Though preventing human-to-mink transmission is most important, vaccination of mink could be an important way to control mink-to-human transmission in order to avoid the escape of novel SARS-CoV-2 variants. Zoetis developed a SARS-CoV-2 vaccine for animals, that has been used experimentally in mink and recently zoo to address outbreaks and as a preventive measure to protect endangered species.
There is currently no evidence that pets play a significant role in spreading the virus to people, and the risk of pets spreading COVID-19 back to people is very low. There have been no reported cases in which a dog or a cat has been proven to transmit the virus to people, they are supposedly dead-end hosts. At the moment, there is no apparent need for a SARS-CoV-2 vaccine for dogs and cats from a public health standpoint as told by the WSAVA
Nevertheless, pet owners should always maintain good hygiene practices (including handwashing before and after being around or handling animals, their food, or supplies, as well as avoiding kissing them) and under no circumstances should they abandon their pets. If an owner has COVID, close contact with family members, including pets, should be avoided. Good resources on this can be found by Dr. Scott Weese .
As veterinarians, it is important to ensure that this crisis and its aftermath will not lead to animal welfare problems e.g. abandonment of horses, an increase of stray dogs, etc. There are increasing reports from overcrowded shelters in different countries due to dogs that won’t cope with their separation anxiety now that their owners return to work, ill puppies illegally sold online, and owners claiming back their travel liberty and leaving their pets behind. FVE engages continuously with all relevant stakeholders to raise awareness of and contribute to responsible ownership of pets, particularly during the pandemic.
In respect to food, as stated by the European Food Safety Authority, there is no evidence that food poses a risk to public health in relation to COVID-19.
See EU Commission Covid & food safety Q&As HERE
- EU Commission
- OIE covid webpage
- Guidance from Canada on animals and COVID: here
- COVID: origin and transmission (in French)
- European Association of Zoo and Wildlife Veterinarians: Transmissible Diseases Handbook
- Excellent blog from Dr. Scott-Weese: blog
COVID and the veterinary services
“All European vets have been impacted by COVID-19 to a greater or lesser degree” FVE president Rens van Dobbenburgh
However, there are differences between countries and sectors.’ Surveys in different countries showed that companion animal veterinarians were particularly affected due to the various lockdowns. In the first lockdown in spring 2020, many countries – including Spain, Italy, France and the UK – only urgent and emergency treatment was allowed, which had a great impact on the loss of clients and revenue. In other countries, such as Iceland, Germany and Austria, practices could stay open, as long as they respected social distancing and hygiene measures.

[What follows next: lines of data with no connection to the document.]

-- pv_equiv track=rewrite | github.com/AdrianoTosetto/Formal-Languages-and-Compilers-INE5421 | T2/context_free_grammar.py | parse_sentential_form
-- ===== SOURCE A (Python) =====
-- def parse_sentential_form(sententialForm):
-- 	symbols = [] #the list to be returned
-- 	symbol = '' #an individual symbol to add to the list
-- 	for character in sententialForm:
-- 		if character != ' ':
-- 			symbol += character
-- 		elif len(symbol) > 0:
-- 			symbols.append(symbol)
-- 			symbol = ""
-- 	if len(symbol) > 0:
-- 		symbols.append(symbol)
-- 	return symbols
-- ===== SOURCE B (Python) =====
-- def parse_sentential_form(sententialForm):
--     return [s for s in sententialForm.split(' ') if s]
-- ===== Notes on version B (the rewrite author's own statement) =====
-- stated objective: idiomatic
-- what changed: Replaces the character-by-character accumulation loop with a split-then-filter decomposition: split on the single space character and drop the empty segments.
import Mathlib
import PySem

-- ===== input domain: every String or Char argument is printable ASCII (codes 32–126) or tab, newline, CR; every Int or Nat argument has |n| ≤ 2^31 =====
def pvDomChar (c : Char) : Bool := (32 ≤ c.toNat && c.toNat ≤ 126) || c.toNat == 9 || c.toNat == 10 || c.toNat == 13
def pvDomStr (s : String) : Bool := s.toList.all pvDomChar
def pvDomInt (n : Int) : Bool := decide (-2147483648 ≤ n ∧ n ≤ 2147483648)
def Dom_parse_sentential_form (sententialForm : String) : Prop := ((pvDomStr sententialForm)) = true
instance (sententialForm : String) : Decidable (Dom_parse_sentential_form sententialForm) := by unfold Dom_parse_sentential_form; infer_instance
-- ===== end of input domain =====

-- B replaces A's character-accumulation loop with split-on-space then filter-out-empties; return values proved equal.
-- ===== PORT A =====
-- state: (symbols, symbol); the Python string `symbol` is carried as its list of characters
-- (symbol += character ≙ list append, symbols.append(symbol) ≙ append String.ofList symbol)
def parse_sentential_form (sententialForm : String) : List String :=
  let r := sententialForm.toList.foldl
    (fun (st : List String × List Char) character =>
      if character ≠ ' ' then (st.1, st.2 ++ [character])
      else if st.2.length > 0 then (st.1 ++ [String.ofList st.2], [])
      else st)
    ([], [])
  if r.2.length > 0 then r.1 ++ [String.ofList r.2] else r.1

-- ===== PORT B =====
-- sententialForm.split(' ') with the literal nonempty separator ≙ PySem.Chars.splitOn on the
-- character lists (exact); `if s` keeps exactly the nonempty segments
def parse_sentential_form_alt (sententialForm : String) : List String :=
  (((PySem.Chars.splitOn sententialForm.toList [' ']).map String.ofList).filter (fun t => t ≠ ""))

-- ===== PRECONDITION & SPEC =====
def Spec_parse_sentential_form (sententialForm : String) (out : List String) : Prop := out = parse_sentential_form_alt sententialForm
instance (sententialForm : String) (out : List String) : Decidable (Spec_parse_sentential_form sententialForm out) := by unfold Spec_parse_sentential_form; infer_instance

-- ===== CLAIM (what is proved, stated in full; the proofs are below) =====
def Claim_equal_parse_sentential_form : Prop := ∀ (sententialForm : String), Dom_parse_sentential_form sententialForm → Spec_parse_sentential_form sententialForm (parse_sentential_form sententialForm)

-- ===== LEMMAS AND PROOFS =====

-- reference recursion: the list of segments of l split at ' ', with cur the pending prefix
def pvSp (cur : List Char) : List Char → List (List Char)
  | [] => [cur]
  | c :: rest => if c = ' ' then cur :: pvSp [] rest else pvSp (cur ++ [c]) rest

lemma pv_go_eq (l : List Char) : ∀ (fuel : Nat) (cur : List Char) (hacc : List (List Char)),
    l.length ≤ fuel →
    PySem.Chars.splitOn.go [' '] fuel l cur hacc = hacc.reverse ++ pvSp cur.reverse l := by
  induction l with
  | nil =>
    intro fuel cur hacc h
    cases fuel <;> simp [PySem.Chars.splitOn.go, pvSp]
  | cons c rest ih =>
    intro fuel cur hacc h
    cases fuel with
    | zero => simp at h
    | succ f =>
      have hf : rest.length ≤ f := by simpa using h
      simp only [PySem.Chars.splitOn.go, List.isPrefixOf, Bool.and_true]
      by_cases hc : c = ' '
      · subst hc
        simp only [beq_self_eq_true, if_true, List.length_singleton, List.drop_succ_cons,
          List.drop_zero, List.drop]
        rw [ih f [] (cur.reverse :: hacc) hf]
        simp [pvSp]
      · have : (' ' == c) = false := by simpa using fun h => hc h.symm
        rw [this]
        simp only [Bool.false_eq_true, if_false]
        rw [ih f (c :: cur) hacc hf]
        simp [pvSp, hc]

lemma pv_splitOn_eq (l : List Char) :
    PySem.Chars.splitOn l [' '] = pvSp [] l := by
  have := pv_go_eq l (l.length + 1) [] [] (by omega)
  simpa [PySem.Chars.splitOn] using this

lemma pv_foldA (l : List Char) : ∀ (syms : List String) (sym : List Char),
    (let r := l.foldl
        (fun (st : List String × List Char) character =>
          if character ≠ ' ' then (st.1, st.2 ++ [character])
          else if st.2.length > 0 then (st.1 ++ [String.ofList st.2], [])
          else st)
        (syms, sym)
     if r.2.length > 0 then r.1 ++ [String.ofList r.2] else r.1)
    = syms ++ ((pvSp sym l).map String.ofList).filter (fun t => t ≠ "") := by
  induction l with
  | nil =>
    intro syms sym
    simp only [List.foldl_nil, pvSp, List.map, List.filter]
    by_cases hs : sym = []
    · subst hs; simp
    · simp [String.ofList_eq_empty_iff, hs, List.length_pos_iff]
  | cons c rest ih =>
    intro syms sym
    by_cases hc : c = ' '
    · subst hc
      simp only [List.foldl_cons, ne_eq, not_true_eq_false, if_false, pvSp, if_pos rfl,
        List.map_cons, List.filter_cons]
      by_cases hs : sym = []
      · subst hs
        simpa [String.ofList_eq_empty_iff] using ih syms []
      · have hlen : 0 < sym.length := List.length_pos_iff.mpr hs
        simp only [hlen, if_pos]
        rw [ih (syms ++ [String.ofList sym]) []]
        simp [String.ofList_eq_empty_iff, hs]
    · simp only [List.foldl_cons, ne_eq, hc, not_false_eq_true, if_pos, pvSp, if_neg hc]
      exact ih syms (sym ++ [c])

-- ===== VERDICT (by name: the statement is the Claim_ definition above) =====
theorem parse_sentential_form_spec : Claim_equal_parse_sentential_form := by
  intro s _
  unfold Spec_parse_sentential_form parse_sentential_form parse_sentential_form_alt
  rw [pv_splitOn_eq]
  simpa using pv_foldA s.toList [] []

Many veterinarians have suffered and continue to suffer from physical and mental illness associated with the pandemic, isolation, financial restrictions, and the long-term effects of the infection. Veterinarians were recognized in most European countries as essential due to the core business ensuring health and welfare of animals and simultaneously maintaining food safety and security throughout the food supply chain as well as their outstanding contribution to disease surveillance and control, wildlife monitoring, research, development and diagnostic in a One Health perspective (people, animals, and the environment).
With eased social restrictions and sanitary measures and rising vaccination rates, FVE acknowledges and pays tribute to the collaborative efforts of all sectors made during the pandemic. However, even if human COVID-19 cases remain low regionally, veterinary clinics may deem it appropriate to maintain their sanitary measures. COVID-19 will continue to represent a threat for months or years to come, and various control measures will be required during that period. Veterinarians will need to continue to take steps to reduce the risk of SARS-CoV-2 spreading in veterinary practices. Because COVID-19 is mostly, if not entirely, transmitted from person to person, the overarching purpose of physical separation is to limit spatiotemporal human-to-human contact. When distance is not practicable, however, precautions must be taken to decrease the risk of exposure.
- Statement of the World Animal Health Association (OIE) and the World Veterinary Association (WVA)
- Statement of American Veterinary Medical Association (AVMA)
How to keep your veterinary team healthy
In veterinary practice, there is no one-size-fits-all method to COVID-19 control that can be applied to all conditions and practice types. Veterinarians and veterinary clinics must rather analyse and implement a set of expectations and areas of attention, as applicable. Dr. Scott Weese and the Ontario Veterinary Medical Association compiled clinic-specific considerations including:
- Epidemiological situation and variants of concern (VOC) dynamics in the area, especially the development after the summer holiday season
- Vaccine coverage (full vaccination with two doses) in the area
- Vaccine coverage in clinic personnel including the presence of staff at increased risk of severe disease or that cannot be vaccinated for medical reasons
- Ability to optimise infection control practices and ventilation, as discussed below
- Ability to use hybrid measures to reduce overall numbers of people that enter the clinic
The information, guidelines, and best practices listed below can help employers and employees prevent COVID-19 from spreading in veterinary facilities.
1. General infection prevention and control
- Establishing cleaning and disinfection protocol (e.g., surfaces after each patient)
- Maximising ventilation and air filtering and treatment
- Maximising the use of personal protective equipment for clients and staff (e.g., masks)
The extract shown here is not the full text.